Высмотрели мы вдвоем фашиста еще раз. Катька ручку от себя и – в пике прямо на черные кресты. А что делать-то?!.. Облака все реже и реже, шансов на удачу – один на сто тысяч, но, если умирать – так с музыкой.

«Мессер» чуть ли на «пятачке» развернулся и как полоснет очередью! Меня в руку задело, Катьке осколками триплекса лицо посекло. Спасло только то, что Катька успела под брюхом «мессера» прошмыгнуть.

Стал немец еще ближе от облаков кружить. Ждет, сволочь!.. На, бери, мол, меня. А у нас – бензин почти на нуле. С парашютом прыгать бесполезно, для «мессера» двух «фрау»-парашютисток расстрелять – одно удовольствие.

Катька мне кричит:

– Не вижу ничего!.. Кровь глаза заливает. Наводи меня!..

Только я что могла?.. Хоть и не сильно меня фриц задел, но мимо артерии пуля все-таки не прошла. Кровь хлещет так – ладошкой рану не зажмешь. Мутится все перед глазами… А фашист хоть и рядом, но попробуй, достань его. Это тебе не бомбы на окопы с сонными фашистами сыпать.

Вот в ту секундочку и вспомнила я Мишкины глаза. Словно в самую душу плеснули мне его «озера». Казалось бы, вот она, смерть, а меня жалость какая-то за сердце берет.

«Ах, Мишка ты, Мишка, – думаю про себя. – Что же ты таким робким оказался? Был бы наглым, как этот фашист проклятый, может быть, и добился чего-нибудь?.. Хотя бы поцелуя в щеку. А ты все краснел да смущался. Эх, а еще мужик!..»

Катька мне кричит:

– Бензин кончается!.. Не вижу!.. Наводи!

А у меня в голове: «Прощай, Мишенька!.. Видно, не судьба, потому что фашист этот не как ты… От него не уйдешь».


Я смотрю, тень чуть ниже нас скользит. Мелькает как щука в камышах. Близко совсем… Кажется, руку протяни и достанешь. Исчезла тень, снова появилась и снова исчезла… Впрочем, это даже не щука была, а настоящая акула, потому что фриц свой «мессер» часто брюхом вверх переворачивал. Акула так делает, когда добычу хватает, а немец наоборот – свое вроде бы как неудачное положение подчеркивал. Схватить он нас хотел, очень сильно хотел, потому и подманивал. Безумная, почти нереальная игра у нас с ним получилась…

Я кричу:

– Катька, левее на десять часов!

Ближе тень… Еще ближе! Крепкие нервы у немца оказались: что, мол, дамочки, слабо вам, да?

Словно по ниточке, на последнюю атаку мы выходили… Цена ниточки той – жизнь. Когда «мессер» стал высоту на развороте набирать, упала у него скорость… Казалось, еще полсекунды – и он в штопор сорвется. Всплыла брюхом вверх наша «акула»… Лежит и ждет.

Я кричу:

– Катенька, право на четыре!.. Угол семьдесят.
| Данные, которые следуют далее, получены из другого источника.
-- pv_equiv track=rewrite | github.com/s-smits/EasyDeL-GSPO | easydel/verification/reward_utils.py | replicate_to_length
-- ===== SOURCE A (Python) =====
-- from typing import Any, List
--
-- def replicate_to_length(items: List[str], target_len: int) -> List[str]:
--     """Replicate items to exactly target_len elements, preserving order.
--
--     If items is empty, returns [""] * target_len.
--     """
--     if target_len <= 0:
--         return []
--     if not items:
--         return [""] * target_len
--     if len(items) == target_len:
--         return items
--     if target_len % len(items) == 0:
--         factor = target_len // len(items)
--         return [x for x in items for _ in range(factor)]
--     times = (target_len + len(items) - 1) // len(items)
--     return (items * times)[:target_len]
-- ===== SOURCE B (Python) =====
-- from typing import Any, List
--
-- def replicate_to_length(items: List[str], target_len: int) -> List[str]:
--     """Replicate items to exactly target_len elements, preserving order.
--
--     Divisible case: build chunk by chunk with an accumulator.
--     Otherwise: round-robin with an explicit rotating cursor.
--     """
--     if target_len <= 0:
--         return []
--     if not items:
--         return ["" for _ in range(target_len)]
--     if len(items) == target_len:
--         return items
--     if target_len % len(items) == 0:
--         factor = target_len // len(items)
--         out = []
--         for x in items:
--             out += [x] * factor
--         return out
--     out = []
--     cur = iter(items)
--     for _ in range(target_len):
--         v = next(cur, None)
--         if v is None:
--             cur = iter(items)
--             v = next(cur)
--         out.append(v)
--     return out
-- ===== Notes on version B (the rewrite author's own statement) =====
-- stated objective: alternative
-- what changed: Replaces A's nested comprehension with an accumulator loop appending one [x]*factor chunk per item, and replaces the list-multiply-then-slice of the non-divisible case with a round-robin loop over a rotating cursor that re-arms from items when exhausted.
import Mathlib
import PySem

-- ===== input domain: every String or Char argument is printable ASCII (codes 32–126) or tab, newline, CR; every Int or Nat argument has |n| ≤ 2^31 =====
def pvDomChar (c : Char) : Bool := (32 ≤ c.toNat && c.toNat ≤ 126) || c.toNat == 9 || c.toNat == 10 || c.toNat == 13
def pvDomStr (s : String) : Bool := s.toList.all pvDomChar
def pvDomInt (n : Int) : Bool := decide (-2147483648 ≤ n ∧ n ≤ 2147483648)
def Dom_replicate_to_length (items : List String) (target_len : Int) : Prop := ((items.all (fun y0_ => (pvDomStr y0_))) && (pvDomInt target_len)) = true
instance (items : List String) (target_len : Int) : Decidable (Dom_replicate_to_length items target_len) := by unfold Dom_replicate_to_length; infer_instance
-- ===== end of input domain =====

-- B builds the divisible case chunk by chunk with an accumulator and the non-divisible
-- case by a round-robin rotating cursor, instead of A's nested comprehension and
-- list-multiply-then-slice (objective: alternative).
-- ===== PORT A =====
def replicate_to_length (items : List String) (target_len : Int) : List String :=
  if target_len ≤ 0 then []
  else if items = [] then PySem.List.pyRepeat [""] target_len
  else if (items.length : Int) = target_len then items
  else if PySem.Int.mod target_len items.length = 0 then
    let factor := PySem.Int.floordiv target_len items.length
    items.flatMap (fun x => (PySem.List.pyRange 0 factor 1).map (fun _ => x))
  else
    let times := PySem.Int.floordiv (target_len + items.length - 1) items.length
    PySem.List.slice (PySem.List.pyRepeat items times) none (some target_len)

-- ===== PORT B =====
-- Round-robin cursor: take the head of `cur`, re-arming the cursor from `items`
-- whenever it runs out; `fuel` counts the remaining output slots.
def rtlRoundRobin (items : List String) : Nat → List String → List String
  | 0, _ => []
  | Nat.succ fuel, [] =>
      match items with
      | [] => []
      | x :: xs => x :: rtlRoundRobin items fuel xs
  | Nat.succ fuel, y :: ys => y :: rtlRoundRobin items fuel ys

def replicate_to_length_alt (items : List String) (target_len : Int) : List String :=
  if target_len ≤ 0 then []
  else if items = [] then (PySem.List.pyRange 0 target_len 1).map (fun _ => "")
  else if (items.length : Int) = target_len then items
  else if PySem.Int.mod target_len items.length = 0 then
    let factor := PySem.Int.floordiv target_len items.length
    items.foldl (fun out x => out ++ List.replicate factor.toNat x) []
  else
    rtlRoundRobin items target_len.toNat items

-- ===== PRECONDITION & SPEC =====
def Spec_replicate_to_length (items : List String) (target_len : Int) (out : List String) : Prop := out = replicate_to_length_alt items target_len
instance (items : List String) (target_len : Int) (out : List String) : Decidable (Spec_replicate_to_length items target_len out) := by unfold Spec_replicate_to_length; infer_instance

-- ===== CLAIM (what is proved, stated in full; the proofs are below) =====
def Claim_equal_replicate_to_length : Prop := ∀ (items : List String) (target_len : Int), Dom_replicate_to_length items target_len → Spec_replicate_to_length items target_len (replicate_to_length items target_len)

-- ===== LEMMAS AND PROOFS =====

-- Accumulator loop appending chunks = flatMap of the chunk function.
lemma foldl_append_chunks (g : String → List String) :
    ∀ (l : List String) (acc : List String),
      l.foldl (fun out x => out ++ g x) acc = acc ++ l.flatMap g := by
  intro l
  induction l with
  | nil => simp
  | cons x xs ih => intro acc; simp [List.foldl_cons, ih, List.append_assoc]

lemma length_flatten_replicate (t : Nat) (l : List String) :
    ((List.replicate t l).flatten).length = t * l.length := by
  simp only [List.length_flatten, List.map_replicate, List.sum_replicate, smul_eq_mul]


-- The round-robin recursion is a take of the cursor followed by enough full copies.
lemma rtlRoundRobin_eq_take (x : String) (xs : List String) :
    ∀ (t : Nat) (cur : List String),
      rtlRoundRobin (x :: xs) t cur = (cur ++ (List.replicate t (x :: xs)).flatten).take t := by
  intro t
  induction t with
  | zero => intro cur; simp [rtlRoundRobin]
  | succ t ih =>
    intro cur
    match cur with
    | [] =>
      simp only [rtlRoundRobin, List.nil_append, List.replicate_succ,
        List.flatten_cons, List.cons_append, List.take_succ_cons]
      rw [ih xs]
    | y :: ys =>
      simp only [rtlRoundRobin, List.cons_append, List.take_succ_cons]
      rw [ih ys]
      congr 1
      have hstep : (List.replicate (t+1) (x :: xs)).flatten
          = (List.replicate t (x :: xs)).flatten ++ (x :: xs) := by
        rw [List.replicate_succ', List.flatten_append]; simp
      have hlen : t ≤ (ys ++ (List.replicate t (x :: xs)).flatten).length := by
        simp only [List.length_append, length_flatten_replicate, List.length_cons]
        nlinarith [Nat.zero_le ys.length]
      rw [hstep, ← List.append_assoc, List.take_append_of_le_length hlen]

-- take t of M full copies is independent of M as long as M copies suffice.
lemma take_flatten_replicate (l : List String) (t M K : Nat)
    (hM : t ≤ M * l.length) (hMK : M ≤ K) :
    ((List.replicate M l).flatten).take t = ((List.replicate K l).flatten).take t := by
  have hK : K = M + (K - M) := by omega
  rw [hK, List.replicate_add, List.flatten_append]
  have hlen : t ≤ ((List.replicate M l).flatten).length := by
    rw [length_flatten_replicate]; exact hM
  rw [List.take_append_of_le_length hlen]

-- ===== VERDICT (by name: the statement is the Claim_ definition above) =====
theorem replicate_to_length_spec : Claim_equal_replicate_to_length := by
  intro items t _
  unfold Spec_replicate_to_length replicate_to_length replicate_to_length_alt
  by_cases h1 : t ≤ 0
  · simp [h1]
  by_cases h2 : items = []
  · simp only [h1, if_false, h2, if_true]
    rw [PySem.List.pyRepeat_singleton, PySem.List.pyRange_one, List.map_map]
    simp only [Function.comp_def, List.map_const', List.length_range, Int.sub_zero]
  by_cases h3 : (items.length : Int) = t
  · simp [h1, h2, h3]
  have hn : 0 < items.length := List.length_pos_iff.mpr h2
  have hnI : (0:Int) < (items.length : Int) := by exact_mod_cast hn
  have htI : 0 < t := by omega
  by_cases h4 : PySem.Int.mod t items.length = 0
  · simp only [h1, h2, h3, h4, if_false]
    obtain ⟨c, hc⟩ : (items.length : Int) ∣ t :=
      (PySem.Int.mod_eq_zero_iff_dvd t (items.length : Int)).mp h4
    have hcpos : 0 < c := by nlinarith
    have hfac : PySem.Int.floordiv t (items.length : Int) = c := by
      rw [PySem.Int.floordiv_eq_ediv_of_pos hnI, hc,
          Int.mul_ediv_cancel_left _ (ne_of_gt hnI)]
    rw [hfac, foldl_append_chunks, List.nil_append]
    apply List.flatMap_congr
    intro x _
    rw [PySem.List.pyRange_one, List.map_map]
    simp only [Function.comp_def, List.map_const', List.length_range, Int.sub_zero]
  · simp only [h1, h2, h3, h4, if_false]
    obtain ⟨x, xs, rfl⟩ : ∃ x xs, items = x :: xs := by
      cases items with
      | nil => exact absurd rfl h2
      | cons a l => exact ⟨a, l, rfl⟩
    set nI : Int := ((x :: xs).length : Int) with hnIdef
    set q := PySem.Int.floordiv (t + nI - 1) nI with hq
    have hmul := PySem.Int.floordiv_mul_add_mod (t + nI - 1) nI
    have hr0 := PySem.Int.mod_nonneg (t + nI - 1) hnI
    have hrlt := PySem.Int.mod_lt (t + nI - 1) hnI
    have hqpos : 0 < q := by nlinarith
    have hqle : q ≤ t := by nlinarith
    set M : Nat := q.toNat with hM
    have hqM : q = (M : Int) := (Int.toNat_of_nonneg (le_of_lt hqpos)).symm
    have htq : t ≤ q * nI := by nlinarith
    have hTle : t.toNat ≤ M * (x :: xs).length := by
      have h : t ≤ ((M * (x :: xs).length : Nat) : Int) := by
        rw [hqM] at htq; push_cast at htq ⊢; linarith
      omega
    have hMT : M ≤ t.toNat + 1 := by omega
    rw [rtlRoundRobin_eq_take x xs t.toNat (x :: xs),
        PySem.List.slice_to _ (le_of_lt htI)]
    have hgrow : (x :: xs) ++ (List.replicate t.toNat (x :: xs)).flatten
        = (List.replicate (t.toNat + 1) (x :: xs)).flatten := by
      rw [List.replicate_succ, List.flatten_cons]
    rw [hgrow]
    have hrep : PySem.List.pyRepeat (x :: xs) q = (List.replicate M (x :: xs)).flatten := by
      simp [PySem.List.pyRepeat, hM]
    rw [hrep]
    exact take_flatten_replicate (x :: xs) t.toNat M (t.toNat + 1) hTle hMT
Милая, прощай!!

Уже не о простом таране речь шла, а о таком, после которого комок железа вперемешку с человеческой плотью остается.

Только ошиблась я… Просто не могла не ошибиться, ведь ни один математический гений не смог бы рассчитать нашу точку встречи с немцем. Наудачу мы смерть свою искали, и перед самым носом фашиста наш самолетик из облака вынырнул. Короче говоря, не мы его, а он нас таранил: осколки нашего «хвоста» в одну сторону брызнули, пропеллер от «мессера» – в другую. В грудь ударило так – только искры перед глазами сверкнули, а потом погасли искры… Как в бездне погасли.


Как с парашютом садилась – не помню… В себя на земле пришла – и бегом к Катьке.

А она за лицо обоими руками держится и стонет:

– Господи, да кто же меня теперь замуж возьмет?!.

Оторвала я ее руки от лица. Смотрю – осколки поверху прошли, брови рассекли, лоб, и только на одной щеке царапина.

Я говорю:

– Катенька, это ничего… До свадьбы заживет.

А Катька мне сквозь слезы шепчет:

– Да не будет никакой свадьбы, не будет!.. Мишка тебя любит, а значит, ты – самая настоящая разлучница.